TASK DETAILS:
Of the lines listed below, return exactly those that run from the line containing "simp only [List.isEmpty_cons, Bool.false_eq_true, if_false]" through the line containing "def comp5 (l", both included.

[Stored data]
-- pv_equiv track=rewrite | github.com/ryong9rrr/coding-test-python | 1_카카오/프로그래머스Lv3-[3차] 방금그곡.py | replace_molody
-- ===== SOURCE A (Python) =====
-- def replace_molody(melody):
--     special_melodies = [
--         ["C#", "c"],
--         ["D#", "d"],
--         ["F#", "f"],
--         ["G#", "g"],
--         ["A#", "a"],
--       ]
--     for origin, replaced in special_melodies:
--         melody = melody.replace(origin, replaced)
--     return melody
-- ===== SOURCE B (Python) =====
-- def replace_molody(melody):
--     table = {"C#": "c", "D#": "d", "F#": "f", "G#": "g", "A#": "a"}
--     out = []
--     i = 0
--     n = len(melody)
--     while i < n:
--         r = table.get(melody[i:i+2])
--         if r is not None:
--             out.append(r)
--             i += 2
--         else:
--             out.append(melody[i])
--             i += 1
--     return "".join(out)
-- ===== Notes on version B (the rewrite author's own statement) =====
-- stated objective: alternative
-- what changed: replaces five sequential str.replace passes by a single left-to-right scan with an explicit index and a {two-char sharp: lowercase} lookup table, emitting into a result list joined once
import Mathlib
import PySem

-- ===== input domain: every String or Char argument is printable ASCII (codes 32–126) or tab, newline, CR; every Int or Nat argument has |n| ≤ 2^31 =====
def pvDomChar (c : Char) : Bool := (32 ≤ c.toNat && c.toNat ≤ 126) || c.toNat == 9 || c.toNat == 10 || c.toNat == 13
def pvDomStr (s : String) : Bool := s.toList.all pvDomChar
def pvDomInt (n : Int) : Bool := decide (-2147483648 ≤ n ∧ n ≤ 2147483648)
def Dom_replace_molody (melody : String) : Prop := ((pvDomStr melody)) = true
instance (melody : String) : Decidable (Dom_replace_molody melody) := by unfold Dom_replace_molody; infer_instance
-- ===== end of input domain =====

-- B replaces the five sequential str.replace passes of A by one left-to-right scan with a
-- two-character lookup table (objective: alternative single-pass algorithm, same result).

-- ===== PORT A =====
def replace_molody (melody : String) : String :=
  -- for origin, replaced in special_melodies: melody = melody.replace(origin, replaced)
  let m1 := PySem.Str.replace melody "C#" "c"
  let m2 := PySem.Str.replace m1 "D#" "d"
  let m3 := PySem.Str.replace m2 "F#" "f"
  let m4 := PySem.Str.replace m3 "G#" "g"
  let m5 := PySem.Str.replace m4 "A#" "a"
  m5

-- ===== PORT B =====
-- the dict {"C#":"c","D#":"d","F#":"f","G#":"g","A#":"a"} as an association list (insertion order)
def pvTable : List (List Char × Char) :=
  [(['C','#'], 'c'), (['D','#'], 'd'), (['F','#'], 'f'), (['G','#'], 'g'), (['A','#'], 'a')]

-- the while-loop: i indexes into the char list; melody[i:i+2] is c :: rest.take 1
def pvScan : List Char → List Char
  | [] => []
  | c :: rest =>
    match pvTable.lookup (c :: rest.take 1) with
    | some r => r :: pvScan (rest.drop 1)
    | none   => c :: pvScan rest
termination_by l => l.length
decreasing_by all_goals (simp; try omega)

def replace_molody_alt (melody : String) : String :=
  String.ofList (pvScan melody.toList)

-- ===== PRECONDITION & SPEC =====
def Spec_replace_molody (melody : String) (out : String) : Prop := out = replace_molody_alt melody
instance (melody : String) (out : String) : Decidable (Spec_replace_molody melody out) := by unfold Spec_replace_molody; infer_instance

-- ===== CLAIM (what is proved, stated in full; the proofs are below) =====
def Claim_equal_replace_molody : Prop := ∀ (melody : String), Dom_replace_molody melody → Spec_replace_molody melody (replace_molody melody)

-- ===== LEMMAS AND PROOFS =====

-- simple recursive characterisation of one replace pass for a pattern [x, '#'] → [r]
def rep (x r : Char) : List Char → List Char
  | [] => []
  | [c] => [c]
  | c :: d :: t => if c = x ∧ d = '#' then r :: rep x r t else c :: rep x r (d :: t)
termination_by l => l.length

theorem go_eq_rep (x r : Char) : ∀ (fuel : Nat) (l acc : List Char), l.length ≤ fuel →
    PySem.Chars.replace.go [x, '#'] [r] fuel l acc = acc.reverse ++ rep x r l := by
  intro fuel
  induction fuel with
  | zero =>
    intro l acc h
    have : l = [] := by cases l <;> simp_all
    subst this; simp [PySem.Chars.replace.go, rep]
  | succ n ih =>
    intro l acc h
    match l with
    | [] => simp [PySem.Chars.replace.go, rep]
    | [c] =>
      have hpre : ([x, '#'].isPrefixOf [c]) = false := by
        simp [List.isPrefixOf]
      simp only [PySem.Chars.replace.go, hpre, Bool.false_eq_true, if_false]
      rw [ih [] (c :: acc) (by simp)]
      simp [rep]
    | c :: d :: t =>
      by_cases hcd : c = x ∧ d = '#'
      · have hpre : ([x, '#'].isPrefixOf (c :: d :: t)) = true := by
          simp [List.isPrefixOf, hcd.1, hcd.2]
        simp only [PySem.Chars.replace.go, hpre, if_true]
        rw [show List.drop [x, '#'].length (c :: d :: t) = t from rfl]
        rw [ih t ([r].reverse ++ acc) (by simp at h ⊢; omega)]
        simp [rep, hcd.1, hcd.2]
      · have hpre : ([x, '#'].isPrefixOf (c :: d :: t)) = false := by
          simp [List.isPrefixOf]; tauto
        simp only [PySem.Chars.replace.go, hpre, Bool.false_eq_true, if_false]
        rw [ih (d :: t) (c :: acc) (by simp at h ⊢; omega)]
        simp [rep, hcd]

theorem replace_eq_rep (x r : Char) (l : List Char) :
    PySem.Chars.replace l [x, '#'] [r] = rep x r l := by
  rw [PySem.Chars.replace]
  simp only [List.isEmpty_cons, Bool.false_eq_true, if_false]
  rw [go_eq_rep x r l.length l [] le_rfl]
  simp

-- a pass leaves a head alone when the head is not the pattern's letter
theorem rep_cons_ne {c x : Char} (r : Char) (t : List Char) (h : c ≠ x) :
    rep x r (c :: t) = c :: rep x r t := by
  match t with
  | [] => simp [rep]
  | d :: t' => simp [rep, h]

-- …or when the next character is not '#'
theorem rep_cons_headne {X : List Char} (c x r : Char) (h : X.headD 'x' ≠ '#') :
    rep x r (c :: X) = c :: rep x r X := by
  match X with
  | [] => simp [rep]
  | e :: X' =>
    simp at h
    simp [rep, h]

-- the five passes of A, in A's order
def comp5 (l : List Char) : List Char :=
  rep 'A' 'a' (rep 'G' 'g' (rep 'F' 'f' (rep 'D' 'd' (rep 'C' 'c' l))))

-- the head of a pass's output is never '#' when neither input head nor replacement is
theorem rep_headD_ne (x r : Char) (X : List Char) (hr : r ≠ '#') (h : X.headD 'x' ≠ '#') :
    (rep x r X).headD 'x' ≠ '#' := by
  match X with
  | [] => simp [rep]
  | [e] => simpa [rep] using h
  | e :: e' :: X' =>
    simp only [rep]
    split_ifs with hif <;> simp_all

theorem lookup_none (c d : Char) (h1 : ¬(c = 'C' ∧ d = '#')) (h2 : ¬(c = 'D' ∧ d = '#'))
    (h3 : ¬(c = 'F' ∧ d = '#')) (h4 : ¬(c = 'G' ∧ d = '#')) (h5 : ¬(c = 'A' ∧ d = '#')) :
    pvTable.lookup [c, d] = none := by
  have b1 : (c == 'C' && d == '#') = false := by
    cases hc : c == 'C' <;> cases hdb : d == '#' <;> simp_all
  have b2 : (c == 'D' && d == '#') = false := by
    cases hc : c == 'D' <;> cases hdb : d == '#' <;> simp_all
  have b3 : (c == 'F' && d == '#') = false := by
    cases hc : c == 'F' <;> cases hdb : d == '#' <;> simp_all
  have b4 : (c == 'G' && d == '#') = false := by
    cases hc : c == 'G' <;> cases hdb : d == '#' <;> simp_all
  have b5 : (c == 'A' && d == '#') = false := by
    cases hc : c == 'A' <;> cases hdb : d == '#' <;> simp_all
  simp [pvTable, List.lookup, b1, b2, b3, b4, b5]

theorem comp5_eq_scan : ∀ l : List Char, comp5 l = pvScan l
  | [] => by simp [comp5, rep, pvScan]
  | [c] => by simp [comp5, rep, pvScan, pvTable, List.lookup]
  | c :: d :: t => by
    have ih1 := comp5_eq_scan t
    have ih2 := comp5_eq_scan (d :: t)
    by_cases h1 : c = 'C' ∧ d = '#'
    · obtain ⟨rfl, rfl⟩ := h1
      have hs : pvScan ('C' :: '#' :: t) = 'c' :: pvScan t := by
        simp [pvScan, pvTable]
      rw [hs, ← ih1]; simp [comp5, rep, rep_cons_ne]
    · by_cases h2 : c = 'D' ∧ d = '#'
      · obtain ⟨rfl, rfl⟩ := h2
        have hs : pvScan ('D' :: '#' :: t) = 'd' :: pvScan t := by
          simp [pvScan, pvTable, List.lookup]
        rw [hs, ← ih1]; simp [comp5, rep, rep_cons_ne]
      · by_cases h3 : c = 'F' ∧ d = '#'
        · obtain ⟨rfl, rfl⟩ := h3
          have hs : pvScan ('F' :: '#' :: t) = 'f' :: pvScan t := by
            simp [pvScan, pvTable, List.lookup]
          rw [hs, ← ih1]; simp [comp5, rep, rep_cons_ne]
        · by_cases h4 : c = 'G' ∧ d = '#'
          · obtain ⟨rfl, rfl⟩ := h4
            have hs : pvScan ('G' :: '#' :: t) = 'g' :: pvScan t := by
              simp [pvScan, pvTable, List.lookup]
            rw [hs, ← ih1]; simp [comp5, rep, rep_cons_ne]
          · by_cases h5 : c = 'A' ∧ d = '#'
            · obtain ⟨rfl, rfl⟩ := h5
              have hs : pvScan ('A' :: '#' :: t) = 'a' :: pvScan t := by
                simp [pvScan, pvTable, List.lookup]
              rw [hs, ← ih1]; simp [comp5, rep, rep_cons_ne]
            · have hnone := lookup_none c d h1 h2 h3 h4 h5
              have hs : pvScan (c :: d :: t) = c :: pvScan (d :: t) := by
                simp [pvScan, hnone]
              rw [hs, ← ih2]
              by_cases hd : d = '#'
              · subst hd
                have hc1 : c ≠ 'C' := fun h => h1 ⟨h, rfl⟩
                have hc2 : c ≠ 'D' := fun h => h2 ⟨h, rfl⟩
                have hc3 : c ≠ 'F' := fun h => h3 ⟨h, rfl⟩
                have hc4 : c ≠ 'G' := fun h => h4 ⟨h, rfl⟩
                have hc5 : c ≠ 'A' := fun h => h5 ⟨h, rfl⟩
                simp [comp5, rep_cons_ne, hc1, hc2, hc3, hc4, hc5]
              · have h0 : (d :: t).headD 'x' ≠ '#' := by simpa using hd
                have hC := rep_headD_ne 'C' 'c' (d :: t) (by decide) h0
                have hD := rep_headD_ne 'D' 'd' _ (by decide) hC
                have hF := rep_headD_ne 'F' 'f' _ (by decide) hD
                have hG := rep_headD_ne 'G' 'g' _ (by decide) hF
                unfold comp5
                rw [rep_cons_headne c 'C' 'c' h0, rep_cons_headne c 'D' 'd' hC,
                    rep_cons_headne c 'F' 'f' hD, rep_cons_headne c 'G' 'g' hF,
                    rep_cons_headne c 'A' 'a' hG]
  termination_by l => l.length

-- ===== VERDICT (by name: the statement is the Claim_ definition above) =====
theorem replace_molody_spec : Claim_equal_replace_molody := by
  intro m _
  unfold Spec_replace_molody replace_molody replace_molody_alt
  have h : ∀ s : String, (PySem.Str.replace s "C#" "c").toList = rep 'C' 'c' s.toList := by
    intro s; rw [PySem.Str.toList_replace]; exact replace_eq_rep 'C' 'c' s.toList
  have htl : (PySem.Str.replace (PySem.Str.replace (PySem.Str.replace (PySem.Str.replace
      (PySem.Str.replace m "C#" "c") "D#" "d") "F#" "f") "G#" "g") "A#" "a").toList
      = comp5 m.toList := by
    simp only [PySem.Str.toList_replace]
    rw [show ("C#" : String).toList = ['C','#'] from rfl, show ("c" : String).toList = ['c'] from rfl,
        show ("D#" : String).toList = ['D','#'] from rfl, show ("d" : String).toList = ['d'] from rfl,
        show ("F#" : String).toList = ['F','#'] from rfl, show ("f" : String).toList = ['f'] from rfl,
        show ("G#" : String).toList = ['G','#'] from rfl, show ("g" : String).toList = ['g'] from rfl,
        show ("A#" : String).toList = ['A','#'] from rfl, show ("a" : String).toList = ['a'] from rfl]
    rw [replace_eq_rep, replace_eq_rep, replace_eq_rep, replace_eq_rep, replace_eq_rep]
    rfl
  have := htl.trans (comp5_eq_scan m.toList)
  apply String.toList_injective
  rw [this]
  simp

WRITTEN REPLY:
  simp only [List.isEmpty_cons, Bool.false_eq_true, if_false]
  rw [go_eq_rep x r l.length l [] le_rfl]
  simp

-- a pass leaves a head alone when the head is not the pattern's letter
theorem rep_cons_ne {c x : Char} (r : Char) (t : List Char) (h : c ≠ x) :
    rep x r (c :: t) = c :: rep x r t := by
  match t with
  | [] => simp [rep]
  | d :: t' => simp [rep, h]

-- …or when the next character is not '#'
theorem rep_cons_headne {X : List Char} (c x r : Char) (h : X.headD 'x' ≠ '#') :
    rep x r (c :: X) = c :: rep x r X := by
  match X with
  | [] => simp [rep]
  | e :: X' =>
    simp at h
    simp [rep, h]

-- the five passes of A, in A's order
def comp5 (l : List Char) : List Char :=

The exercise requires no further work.